[Problem] Output the data word for word. Begin at its first line and end at the line with "unfold Spec_derive_personal_memory_metadata_py".

[Study material]

-- ===== LEMMAS AND PROOFS =====
-- ===== VERDICT (by name: the statement is the Claim_ definition above) =====
theorem derive_personal_memory_metadata_py_spec : Claim_equal_derive_personal_memory_metadata_py := by
  intro payload category _
  unfold Spec_derive_personal_memory_metadata_py
  unfold derive_personal_memory_metadata_py derive_personal_memory_metadata_py_alt
  by_cases hc : pvClean payload == ""
  · simp [hc]
  · rw [Bool.not_eq_true] at hc
    simp only [hc, Bool.false_eq_true, if_false]
    by_cases h1 : category = "personal_fact"
    · subst h1
      simp only [pvTable]
      simp [PySem.Dict.get?_mk_cons, pvRunRules, pvMatch]
      try (split_ifs <;> simp_all)
    by_cases h2 : category = "personal_preference"
    · subst h2
      simp only [pvTable]
      simp [PySem.Dict.get?_mk_cons, pvRunRules, pvMatch]
      try (split_ifs <;> simp_all)
    by_cases h3 : category = "response_style"
    · subst h3
      simp only [pvTable]
      simp [PySem.Dict.get?_mk_cons, pvRunRules]
    by_cases h4 : category = "personal_interest"
    · subst h4
      simp only [pvTable]
      simp [PySem.Dict.get?_mk_cons, pvRunRules]
    by_cases h5 : category = "personal_dislike"
    · subst h5
      simp only [pvTable]
      simp [PySem.Dict.get?_mk_cons, pvRunRules]
    by_cases h6 : category = "personal_habit"
    · subst h6
      simp only [pvTable]
      simp [PySem.Dict.get?_mk_cons, pvRunRules]
    by_cases h7 : category = "routine_priority"
    · subst h7
      simp only [pvTable]
      simp [PySem.Dict.get?_mk_cons, pvRunRules, pvMatch]
      try (split_ifs <;> simp_all)
    by_cases h8 : category = "thirdparty_fact"
    · subst h8
      simp only [pvTable]
      simp [PySem.Dict.get?_mk_cons, pvRunRules, pvMatch]
      try (split_ifs <;> simp_all)
    by_cases h9 : category = "thirdparty_preference"
    · subst h9
      simp only [pvTable]
      simp [PySem.Dict.get?_mk_cons, pvRunRules]
    by_cases h10 : category = "former_interest"
    · subst h10
      simp only [pvTable]
      simp [PySem.Dict.get?_mk_cons, pvRunRules]
    -- category not in the table: A's chain falls through, B's lookup misses
    simp only [pvTable]
    simp [Ne.symm h1, Ne.symm h2, Ne.symm h3, Ne.symm h4, Ne.symm h5,
          Ne.symm h6, Ne.symm h7, Ne.symm h8, Ne.symm h9, Ne.symm h10, h1, h2, h3, h4, h5, h6, h7, h8, h9, h10, PySem.Dict.get?]
lemma popFold_map_succ (l : List Nat) : ∀ (ys : List String) (x : String),
    (∀ i ∈ l, i < ys.length) → l.Pairwise (· > ·) →
    (l.map (· + 1)).foldl popStep (x :: ys) = x :: l.foldl popStep ys := by
  induction l with
  | nil => intro ys x _ _; simp
  | cons i l ih =>
    intro ys x hlt hpw
    have hi : i < ys.length := hlt i (by simp)
    have h1 : popStep (x :: ys) (i + 1) = x :: ys.eraseIdx i := by
      simp only [popStep]
      rw [PySem.List.pop?_natCast (x :: ys) (i + 1) (by simp; omega)]
      simp [List.eraseIdx_cons_succ]
    have h2 : popStep ys i = ys.eraseIdx i := by
      simp only [popStep]
      rw [PySem.List.pop?_natCast ys i hi]
    simp only [List.map_cons, List.foldl_cons, h1, h2]
    apply ih
    · intro j hj
      have hji : j < i := (List.pairwise_cons.mp hpw).1 j hj
      rw [List.length_eraseIdx_of_lt hi]; omega
    · exact (List.pairwise_cons.mp hpw).2

lemma popFold_dupIdxs (s m : String) : ∀ (xs : List String),
    (dupIdxs s m xs).reverse.foldl popStep xs = xs.filter (fun e => !dupTest s m e) := by
  intro xs
  induction xs with
  | nil => simp [dupIdxs]
  | cons e rest ih =>
    simp only [dupIdxs, List.reverse_append, List.foldl_append, List.map_reverse.symm]
    rw [popFold_map_succ]
    · rw [ih]
      by_cases hd : dupTest s m e
      · simp [hd, popStep, PySem.List.pop?_zero_cons]
      · simp [hd]
    · intro i hi
      exact dupIdxs_lt s m rest i (by simpa using hi)
    · exact (List.pairwise_reverse).mpr ((dupIdxs_sorted s m rest).imp (by omega))

lemma ucAux_none_iff (s m : String) : ∀ (xs : List String) (i : Nat) (acc : List Nat),
    ucAux s m xs i acc = none ↔ xs.any (exactTest s m) = true := by
  intro xs
  induction xs with
  | nil => intro i acc; simp [ucAux]
  | cons e rest ih =>
    intro i acc
    simp only [ucAux, List.any_cons]
    by_cases he : exactTest s m e <;> simp [he, ih]

lemma ucAux_some (s m : String) : ∀ (xs : List String) (i : Nat) (acc : List Nat),
    xs.any (exactTest s m) = false →
    ucAux s m xs i acc = some (acc ++ (dupIdxs s m xs).map (· + i)) := by
  intro xs
  induction xs with
  | nil => intro i acc _; simp [ucAux, dupIdxs]
  | cons e rest ih =>
    intro i acc h
    simp only [List.any_cons, Bool.or_eq_false_iff] at h
    by_cases hd : dupTest s m e <;>
      simp [ucAux, h.1, hd, ih _ _ h.2, dupIdxs, List.map_map] <;>
      exact fun a _ => by omega

-- B's reversed loop: `none` exactly when some entry is an exact match
lemma goB_none_iff (s m : String) : ∀ (ys out : List String),
    goB s m ys out = none ↔ ys.any (exactTest s m) = true := by
  intro ys
  induction ys with
  | nil => intro out; simp [goB]
  | cons e rest ih =>
    intro out
    simp only [goB, List.any_cons]
    by_cases hP : (parse_commit_entry e).1 = some s ∧ (parse_commit_entry e).2 = some m
    · simp [parse_eq, hP, exactTest]
    · simp [parse_eq, hP, exactTest, ih]

-- B's reversed loop with no exact match ahead: appends exactly the non-duplicate entries
lemma goB_some (s m : String) : ∀ (ys out : List String),
    ys.any (exactTest s m) = false →
    goB s m ys out = some (out ++ ys.filter (fun e => !dupTest s m e)) := by
  intro ys
  induction ys with
  | nil => intro out _; simp [goB]
  | cons e rest ih =>
    intro out h
    simp only [List.any_cons, Bool.or_eq_false_iff] at h
    have hP : ¬ ((parse_commit_entry e).1 = some s ∧ (parse_commit_entry e).2 = some m) := by
      have := h.1; simpa [exactTest] using this
    by_cases hm : (parse_commit_entry e).2 = some m
    · have hsha : (parse_commit_entry e).1 ≠ some s := fun hs => hP ⟨hs, hm⟩
      have hd : dupTest s m e = true := by simp [dupTest, hm, hsha]
      simp [goB, parse_eq, hm, hsha, ih _ h.2, hd]
    · have hd : dupTest s m e = false := by simp [dupTest, hm]
      simp [goB, parse_eq, hm, ih _ h.2, hd]

-- B in canonical form
lemma alt_eq (entries : List String) (s m : String) :
    update_commit_entries_alt entries s m =
      if entries.any (exactTest s m) then entries
      else entries.filter (fun e => !dupTest s m e) ++ ["- (" ++ s ++ ") " ++ m] := by
  unfold update_commit_entries_alt
  by_cases h : entries.any (exactTest s m)
  · rw [(goB_none_iff s m entries.reverse []).mpr (by simpa using h)]
    simp [h]
  · have hf : entries.reverse.any (exactTest s m) = false := by simpa using h
    rw [goB_some s m entries.reverse [] hf]
    simp [h, List.filter_reverse]

-- ===== VERDICT (by name: the statement is the Claim_ definition above) =====
theorem update_commit_entries_spec : Claim_equal_update_commit_entries := by
  intro entries new_sha new_msg _
  unfold Spec_update_commit_entries update_commit_entries
  rw [alt_eq]
  by_cases h : entries.any (exactTest new_sha new_msg)
  · rw [(ucAux_none_iff new_sha new_msg entries 0 []).mpr h]
    simp [h]
  · have hf : entries.any (exactTest new_sha new_msg) = false := by simpa using h
    rw [ucAux_some new_sha new_msg entries 0 [] hf]
    have hmap : (dupIdxs new_sha new_msg entries).map (· + 0) = dupIdxs new_sha new_msg entries := by
      simp
    simp only [List.nil_append, hmap, hf, if_false, Bool.false_eq_true]
    rw [popFold_dupIdxs]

[Answer box]
-- ===== LEMMAS AND PROOFS =====
-- ===== VERDICT (by name: the statement is the Claim_ definition above) =====
theorem derive_personal_memory_metadata_py_spec : Claim_equal_derive_personal_memory_metadata_py := by
  intro payload category _
  unfold Spec_derive_personal_memory_metadata_py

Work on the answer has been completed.